What you are asked to do — Below are entries. Pull out all lines containing "this".
** Opening Given records block **
lemma foldA_bcount (l : List Int) : ∀ (s p : Int),
    (l.foldl (fun (st : Int × Int) g => if g - st.2 ≠ 1 then (st.1 + 1, g) else (st.1, g)) (s, p)).1
      = s + bcount p l := by
  induction l with
  | nil => intro s p; simp [bcount]
  | cons a t ih =>
    intro s p
    rcases eq_or_ne a (p + 1) with h | h
    · have h2 : ¬(a - p ≠ 1) := by omega
      simp only [List.foldl_cons, if_neg h2, bcount, if_pos h, ih]
      ring
    · have h2 : a - p ≠ 1 := by omega
      simp only [List.foldl_cons, if_pos h2, bcount, if_neg h, ih]
      ring

lemma countP_one_point {l : List Int} {x : Int} {p q : Int → Bool}
    (hn : l.Nodup) (hx : x ∈ l) (hp : p x = true) (hq : q x = false)
    (hagree : ∀ r ∈ l, r ≠ x → p r = q r) : l.countP p = l.countP q + 1 := by
  induction l with
  | nil => cases hx
  | cons a t ih =>
    rw [List.countP_cons, List.countP_cons]
    rcases List.mem_cons.mp hx with rfl | hxt
    · have hxt : x ∉ t := (List.nodup_cons.mp hn).1
      have ht : t.countP p = t.countP q :=
        List.countP_congr (fun r hr => by
          rw [hagree r (List.mem_cons_of_mem _ hr) (fun h => hxt (h ▸ hr))])
      rw [hp, hq, ht]; simp
    · have hax : a ≠ x := fun h => (List.nodup_cons.mp hn).1 (h ▸ hxt)
      rw [hagree a (List.mem_cons_self) hax,
        ih (List.nodup_cons.mp hn).2 hxt
          (fun r hr hrx => hagree r (List.mem_cons_of_mem _ hr) hrx)]
      ring

lemma bcount_eq (t : List Int) : ∀ p : Int, t.Pairwise (· ≤ ·) → (∀ r ∈ t, p ≤ r) →
    bcount p t
      = (t.dedup.countP (fun r => !(decide (r - 1 ∈ t) || decide (r - 1 = p))) : Int)
        + (t.length : Int) - (t.dedup.length : Int) := by
  induction t with
  | nil => intro p _ _; simp [bcount]
  | cons a u ih =>
    intro p hpw hle
    have hau : ∀ r ∈ u, a ≤ r := (List.pairwise_cons.mp hpw).1
    have hpa : p ≤ a := hle a (List.mem_cons_self)
    have ihv := ih a (List.pairwise_cons.mp hpw).2 hau
    have hdl : u.dedup.length ≤ u.length := (List.dedup_sublist u).length_le
    have hnd : u.dedup.Nodup := List.nodup_dedup u
    have ha1u : a - 1 ∉ u := fun h => absurd (hau _ h) (by omega)
    by_cases hmem : a ∈ u
    · rw [List.dedup_cons_of_mem hmem]
      rcases eq_or_ne a (p + 1) with h1 | h1
      · -- the predicates differ exactly at a = p + 1
        have hone :
            u.dedup.countP (fun r => !(decide (r - 1 ∈ u) || decide (r - 1 = a)))
              = u.dedup.countP (fun r => !(decide (r - 1 ∈ a :: u) || decide (r - 1 = p))) + 1 := by
          refine countP_one_point hnd (List.mem_dedup.mpr hmem) ?_ ?_ ?_
          · simp only [Bool.not_eq_eq_eq_not, Bool.not_true, Bool.or_eq_false_iff,
              decide_eq_false_iff_not]
            exact ⟨ha1u, by omega⟩
          · simp only [Bool.not_eq_eq_eq_not]
            have : a - 1 = p := by omega
            simp [this]
          · intro r _ hrx
            have hr1 : r - 1 ≠ p := by omega
            simp only [List.mem_cons, hr1, decide_false, Bool.or_false]
            by_cases h2 : r - 1 ∈ u <;> by_cases h3 : r - 1 = a <;> simp [h2, h3]
        rw [bcount, if_pos h1, ihv, hone]
        simp only [List.length_cons]
        push_cast
        omega
      · have hsame :
            u.dedup.countP (fun r => !(decide (r - 1 ∈ u) || decide (r - 1 = a)))
              = u.dedup.countP (fun r => !(decide (r - 1 ∈ a :: u) || decide (r - 1 = p))) := by
          refine List.countP_congr (fun r hr => ?_)
          rcases eq_or_ne r (p + 1) with rfl | hrp
          · have hpu : p + 1 ∈ u := List.mem_dedup.mp hr
            have hpa' : p = a := by have := hau _ hpu; omega
            have e1 : p + 1 - 1 = a := by omega
            simp [e1]
          · have hr1 : r - 1 ≠ p := by omega
            simp only [List.mem_cons, hr1, decide_false, Bool.or_false]
            by_cases h2 : r - 1 ∈ u <;> by_cases h3 : r - 1 = a <;> simp [h2, h3]
        rw [bcount, if_neg h1, ihv, hsame]
        simp only [List.length_cons]
        push_cast
        omega
    · rw [List.dedup_cons_of_notMem hmem, List.countP_cons]
      have hsame :
          u.dedup.countP (fun r => !(decide (r - 1 ∈ u) || decide (r - 1 = a)))
            = u.dedup.countP (fun r => !(decide (r - 1 ∈ a :: u) || decide (r - 1 = p))) := by
        refine List.countP_congr (fun r hr => ?_)
        rcases eq_or_ne r (p + 1) with rfl | hrp
        · have hpu : p + 1 ∈ u := List.mem_dedup.mp hr
          have hpa' : p = a := by
            have h4 := hau _ hpu
            rcases eq_or_ne a (p + 1) with h3 | h3
            · exact absurd (h3 ▸ hpu : a ∈ u) hmem
            · omega
          have e1 : p + 1 - 1 = a := by omega
          simp [e1]
        · have hr1 : r - 1 ≠ p := by omega
          simp only [List.mem_cons, hr1, decide_false, Bool.or_false]
          by_cases h2 : r - 1 ∈ u <;> by_cases h3 : r - 1 = a <;> simp [h2, h3]
      have hheada : (!(decide (a - 1 ∈ a :: u) || decide (a - 1 = p)))
          = !decide (a - 1 = p) := by
        have : a - 1 ∉ a :: u := by
          simp only [List.mem_cons, not_or]
          exact ⟨by omega, ha1u⟩
        simp [this]
      rw [bcount, ihv, hsame, hheada]
      rcases eq_or_ne a (p + 1) with h1 | h1
      · have : a - 1 = p := by omega
        rw [if_pos h1]
        simp only [this, decide_true, Bool.not_true]
        simp only [List.length_cons]
        push_cast
        omega
      · have : a - 1 ≠ p := by omega
        rw [if_neg h1]
        simp only [this, decide_false, Bool.not_false]
        simp only [List.length_cons]
        push_cast
        omega
theorem takeRun_getD (x : String) (xs : List String) (i : Nat) (hi : i < (takeRun x xs).1) :
    xs.getD i "" = x := by
  induction xs generalizing i with
  | nil => simp [takeRun] at hi
  | cons y ys ih =>
    by_cases h : y = x
    · simp only [takeRun, if_pos h] at hi
      cases i with
      | zero => simpa using h
      | succ j => exact ih j (by omega)
    · simp [takeRun, h] at hi

theorem takeRun_head (x : String) (xs : List String) (y : String) (t : List String)
    (h : (takeRun x xs).2 = y :: t) : ¬ y = x := by
  induction xs with
  | nil => simp [takeRun] at h
  | cons z zs ih =>
    by_cases hz : z = x
    · simp only [takeRun, if_pos hz] at h
      exact ih h
    · simp only [takeRun, if_neg hz] at h
      cases h
      exact hz

-- run-structure decomposition of the change positions
theorem midsB_decomp (x : String) (xs : List String) :
    midsB (x :: xs)
    = (if (takeRun x xs).2 = [] then []
       else ((takeRun x xs).1 + 1) :: (midsB (takeRun x xs).2).map (· + ((takeRun x xs).1 + 1))) := by
  set k := (takeRun x xs).1 with hk
  set rest := (takeRun x xs).2 with hrest
  have hdrop : rest = xs.drop k := by rw [hrest, hk]; exact takeRun_drop x xs
  have hkle : k ≤ xs.length := takeRun_fst_le x xs
  have hgetrun : ∀ i : Nat, i ≤ k → (x :: xs).getD i "" = x := by
    intro i hi
    cases i with
    | zero => rfl
    | succ j =>
      have : xs.getD j "" = x := takeRun_getD x xs j (by omega)
      simpa using this
  have hgetshift : ∀ j : Nat, (x :: xs).getD (k + 1 + j) "" = rest.getD j "" := by
    intro j
    rw [hdrop]
    rw [List.getD_eq_getElem?_getD, List.getD_eq_getElem?_getD, List.getElem?_drop]
    congr 1
    show (x :: xs)[k + 1 + j]? = xs[k + j]?
    rw [show k + 1 + j = (k + j) + 1 from by omega]
    simp
  have hlen : (x :: xs).length = (k + 1) + rest.length := by
    rw [hdrop]; simp; omega
  by_cases hre : rest = []
  · -- no change anywhere: xs is one run of x
    have hlen0 : (x :: xs).length - 1 = k := by rw [hlen, hre]; simp
    simp only [midsB, hlen0]
    rw [if_pos hre]
    have hnil : (List.range k).filter
        (fun i => (x :: xs).getD i "" != (x :: xs).getD (i + 1) "") = [] := by
      rw [List.filter_eq_nil_iff]
      intro i hi
      have hik : i < k := by simpa using hi
      have h1 : (x :: xs).getD i "" = x := hgetrun i (by omega)
      have h2 : (x :: xs).getD (i + 1) "" = x := hgetrun (i + 1) (by omega)
      rw [h1, h2]
      simp
    rw [hnil, List.map_nil]
  · rw [if_neg hre]
    obtain ⟨y, t, hyt⟩ : ∃ y t, rest = y :: t := by
      cases hre' : rest with
      | nil => exact absurd hre' hre
      | cons y t => exact ⟨y, t, rfl⟩
    have hyx : ¬ y = x := takeRun_head x xs y t (by rw [← hrest]; exact hyt)
    have hlen1 : (x :: xs).length - 1 = (k + 1) + (rest.length - 1) := by
      rw [hlen, hyt]; simp
    simp only [midsB, hlen1]
    rw [List.range_add, List.filter_append, List.filter_map, List.map_append, List.map_map]
    -- first block: range (k+1); only i = k passes
    have hfirst : (List.range (k + 1)).filter
        (fun i => (x :: xs).getD i "" != (x :: xs).getD (i + 1) "") = [k] := by
      rw [show k + 1 = k + 1 from rfl, List.range_succ, List.filter_append]
      have hempty : (List.range k).filter
          (fun i => (x :: xs).getD i "" != (x :: xs).getD (i + 1) "") = [] := by
        rw [List.filter_eq_nil_iff]
        intro i hi
        have hik : i < k := by simpa using hi
        have h1 : (x :: xs).getD i "" = x := hgetrun i (by omega)
        have h2 : (x :: xs).getD (i + 1) "" = x := hgetrun (i + 1) (by omega)
        rw [h1, h2]
        simp
      have hkpass : (x :: xs).getD k "" != (x :: xs).getD (k + 1) "" := by
        have h1 : (x :: xs).getD k "" = x := hgetrun k (le_refl k)
        have h2 : (x :: xs).getD (k + 1) "" = y := by
          have := hgetshift 0
          rw [hyt] at this
          simpa using this
        rw [h1, h2]
        simp only [bne_iff_ne, ne_eq]
        exact fun hh => hyx hh.symm
      rw [hempty, List.nil_append, List.filter_cons, hkpass]
      simp
    rw [hfirst]
    -- second block: shifted copy of midsB rest
    have hsecond : (List.range (rest.length - 1)).filter
        ((fun i => (x :: xs).getD i "" != (x :: xs).getD (i + 1) "") ∘ (fun i => k + 1 + i))
        = (List.range (rest.length - 1)).filter
            (fun i => rest.getD i "" != rest.getD (i + 1) "") := by
      apply List.filter_congr
      intro i _
      simp only [Function.comp]
      rw [hgetshift i, show k + 1 + i + 1 = k + 1 + (i + 1) from by omega, hgetshift (i + 1)]
    rw [hsecond]
    simp only [List.map_cons, List.map_nil, List.map_map, List.nil_append, List.cons_append]
    congr 1
    apply List.map_congr_left
    intro i _
    simp only [Function.comp]
    omega

theorem zip_tail_map_shift (c : List Nat) (m : Nat) :
    ((c.map (· + m)).zip ((c.map (· + m)).tail))
      = (c.zip c.tail).map (fun p => (p.1 + m, p.2 + m)) := by
  rw [show (c.map (· + m)).tail = c.tail.map (· + m) from (List.map_tail).symm, List.zip_map]
  rfl

theorem shifted_runs (L rest : List String) (m : Nat) (c : List Nat)
    (hget : ∀ j, L.getD (j + m) "" = rest.getD j "") :
    ((((c.map (· + m)).zip ((c.map (· + m)).tail)).filter (fun p => decide (p.1 < p.2))).map
        (fun p => (L.getD p.1 "", p.2 - p.1)))
      = (((c.zip c.tail).filter (fun p => decide (p.1 < p.2))).map
          (fun p => (rest.getD p.1 "", p.2 - p.1))) := by
  rw [zip_tail_map_shift, List.filter_map, List.map_map]
  have hfc : ((c.zip c.tail).filter
        ((fun p : Nat × Nat => decide (p.1 < p.2)) ∘ (fun p => (p.1 + m, p.2 + m))))
      = ((c.zip c.tail).filter (fun p => decide (p.1 < p.2))) := by
    apply List.filter_congr
    intro p _
    simp only [Function.comp]
    exact decide_eq_decide.mpr (by omega)
  rw [hfc]
  apply List.map_congr_left
  intro p _
  simp only [Function.comp]
  rw [hget p.1]
  congr 1
  omega

theorem runsB_cons (x : String) (xs : List String) :
    runsB (x :: xs) = (x, (takeRun x xs).1 + 1) :: runsB (takeRun x xs).2 := by
  set k := (takeRun x xs).1 with hk
  set rest := (takeRun x xs).2 with hrest
  have hdrop : rest = xs.drop k := by rw [hrest, hk]; exact takeRun_drop x xs
  have hkle : k ≤ xs.length := takeRun_fst_le x xs
  have hlen : (x :: xs).length = (k + 1) + rest.length := by rw [hdrop]; simp; omega
  have hget0 : (x :: xs).getD 0 "" = x := rfl
  have hgetshift : ∀ j : Nat, (x :: xs).getD (j + (k + 1)) "" = rest.getD j "" := by
    intro j
    rw [hdrop]
    rw [List.getD_eq_getElem?_getD, List.getD_eq_getElem?_getD, List.getElem?_drop]
    congr 1
    show (x :: xs)[j + (k + 1)]? = xs[k + j]?
    rw [show j + (k + 1) = (k + j) + 1 from by omega]
    simp
  have hmids := midsB_decomp x xs
  rw [← hk, ← hrest] at hmids
  by_cases hre : rest = []
  · have hlen0 : (x :: xs).length = k + 1 := by rw [hlen, hre]; simp
    rw [if_pos hre] at hmids
    have hcuts0 : cutsB (x :: xs) = [0, k + 1] := by
      simp only [cutsB, hmids, hlen0]
      rfl
    have hrB : runsB (x :: xs) = [(x, k + 1)] := by
      simp only [runsB, hcuts0, List.tail_cons, List.zip_cons_cons, List.zip_nil_right,
        List.filter_cons]
      rw [if_pos (by simp)]
      simp
    have hrB0 : runsB rest = [] := by
      rw [hre]; simp [runsB, cutsB, midsB]
    rw [hrB, hrB0]
  · rw [if_neg hre] at hmids
    have hcr0 : cutsB rest = 0 :: (midsB rest ++ [rest.length]) := rfl
    have hshape : (cutsB rest).map (· + (k + 1))
        = (k + 1) :: (midsB rest ++ [rest.length]).map (· + (k + 1)) := by
      rw [hcr0]
      simp only [List.map_cons]
      norm_num
    have hcuts : cutsB (x :: xs) = 0 :: (cutsB rest).map (· + (k + 1)) := by
      rw [hshape]
      simp only [cutsB, hmids, List.cons_append, List.map_append, List.map_cons, List.map_nil,
        hlen]
      simp [Nat.add_comm]
    have hzip2 : (((k + 1) :: (midsB rest ++ [rest.length]).map (· + (k + 1))).zip
          ((midsB rest ++ [rest.length]).map (· + (k + 1))))
        = (((cutsB rest).map (· + (k + 1))).zip (((cutsB rest).map (· + (k + 1))).tail)) := by
      rw [hshape]
      rfl
    show ((((cutsB (x :: xs)).zip (cutsB (x :: xs)).tail).filter (fun p => decide (p.1 < p.2))).map
        (fun p => ((x :: xs).getD p.1 "", p.2 - p.1))) = (x, k + 1) :: runsB rest
    rw [hcuts, List.tail_cons, hshape, List.zip_cons_cons, List.filter_cons]
    rw [if_pos (by simp)]
    rw [List.map_cons, hzip2, shifted_runs (x :: xs) rest (k + 1) (cutsB rest) hgetshift]
    rw [hget0]
    rfl

theorem runsB_eq_runsOf (L : List String) : runsB L = runsOf L := by
  match L with
  | [] =>
    simp [runsB, cutsB, midsB, runsOf]
  | x :: xs =>
    rw [runsB_cons, runsB_eq_runsOf (takeRun x xs).2]
    rw [show runsOf (x :: xs) = (x, (takeRun x xs).1 + 1) :: runsOf (takeRun x xs).2 from by
      simp [runsOf]]
termination_by L.length
decreasing_by exact Nat.lt_succ_of_le (takeRun_snd_length _ _)

-- the score table agrees with A's if-chain
theorem scoreTable_getD (z : Int) : scoreTable.getD z 0 = pattern_count_horizontal z := by
  have hmk : scoreTable = PySem.Dict.mk [((2 : Int), (2 : Int)), (3, 3), (4, 5), (5, 10)] := by
    decide
  rw [hmk]
  by_cases h2 : z = 2
  · subst h2; decide
  · by_cases h3 : z = 3
    · subst h3; decide
    · by_cases h4 : z = 4
      · subst h4; decide
      · by_cases h5 : z = 5
        · subst h5; decide
        · have hfind : List.find? (fun p => p.1 == z)
              [((2 : Int), (2 : Int)), (3, 3), (4, 5), (5, 10)] = none := by
            rw [List.find?_eq_none]
            intro p hp
            simp only [List.mem_cons, List.not_mem_nil, or_false] at hp
            rcases hp with rfl | rfl | rfl | rfl <;> simp only [beq_iff_eq] <;> omega
          simp [PySem.Dict.getD, PySem.Dict.get?, hfind, pattern_count_horizontal, h2, h3, h4, h5]

theorem sum_scores (rs : List (String × Nat)) :
    (rs.map (fun p => scoreTable.getD ((p.2 : Int)) 0)).sum = scoreRuns rs := by
  induction rs with
  | nil => simp [scoreRuns]
  | cons p rs ih =>
    rw [List.map_cons, List.sum_cons, ih, scoreTable_getD]
    simp [scoreRuns]

theorem strfoldl_shift (l : List String) (s : String) :
    l.foldl (fun r t => r ++ t) s = s ++ l.foldl (fun r t => r ++ t) "" := by
  induction l generalizing s with
  | nil => simp
  | cons a l ih =>
    simp only [List.foldl_cons]
    rw [ih (s ++ a), ih ("" ++ a)]
    simp [String.append_assoc]

theorem join_cons (s : String) (l : List String) : String.join (s :: l) = s ++ String.join l := by
  show List.foldl (fun r t => r ++ t) "" (s :: l) = s ++ List.foldl (fun r t => r ++ t) "" l
  simp only [List.foldl_cons]
  rw [strfoldl_shift]
  simp

theorem join_pats (rs : List (String × Nat)) :
    String.join ((rs.filter (fun p => decide (2 ≤ p.2))).map
      (fun p => " " ++ p.1 ++ " x" ++ PySem.Int.toStr (p.2 : Int)))
    = renderPats (patsOf rs) := by
  induction rs with
  | nil => rfl
  | cons p rs ih =>
    rw [List.filter_cons]
    by_cases h : 2 ≤ p.2
    · have hz : ((p.2 : Int)) ≥ 2 := by exact_mod_cast h
      rw [if_pos (by simpa using h), List.map_cons, join_cons, ih]
      simp [patsOf, hz, renderPats, patStr, String.append_assoc]
    · have hz : ¬ ((p.2 : Int)) ≥ 2 := by exact_mod_cast h
      rw [if_neg (by simpa using h), ih]
      simp [patsOf, hz]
** Closing Given records block **
Written answer —
            simp [this]
        simp [this]
        simp only [this, decide_true, Bool.not_true]
        simp only [this, decide_false, Bool.not_false]
      simpa using this
          rw [hyt] at this
          simpa using this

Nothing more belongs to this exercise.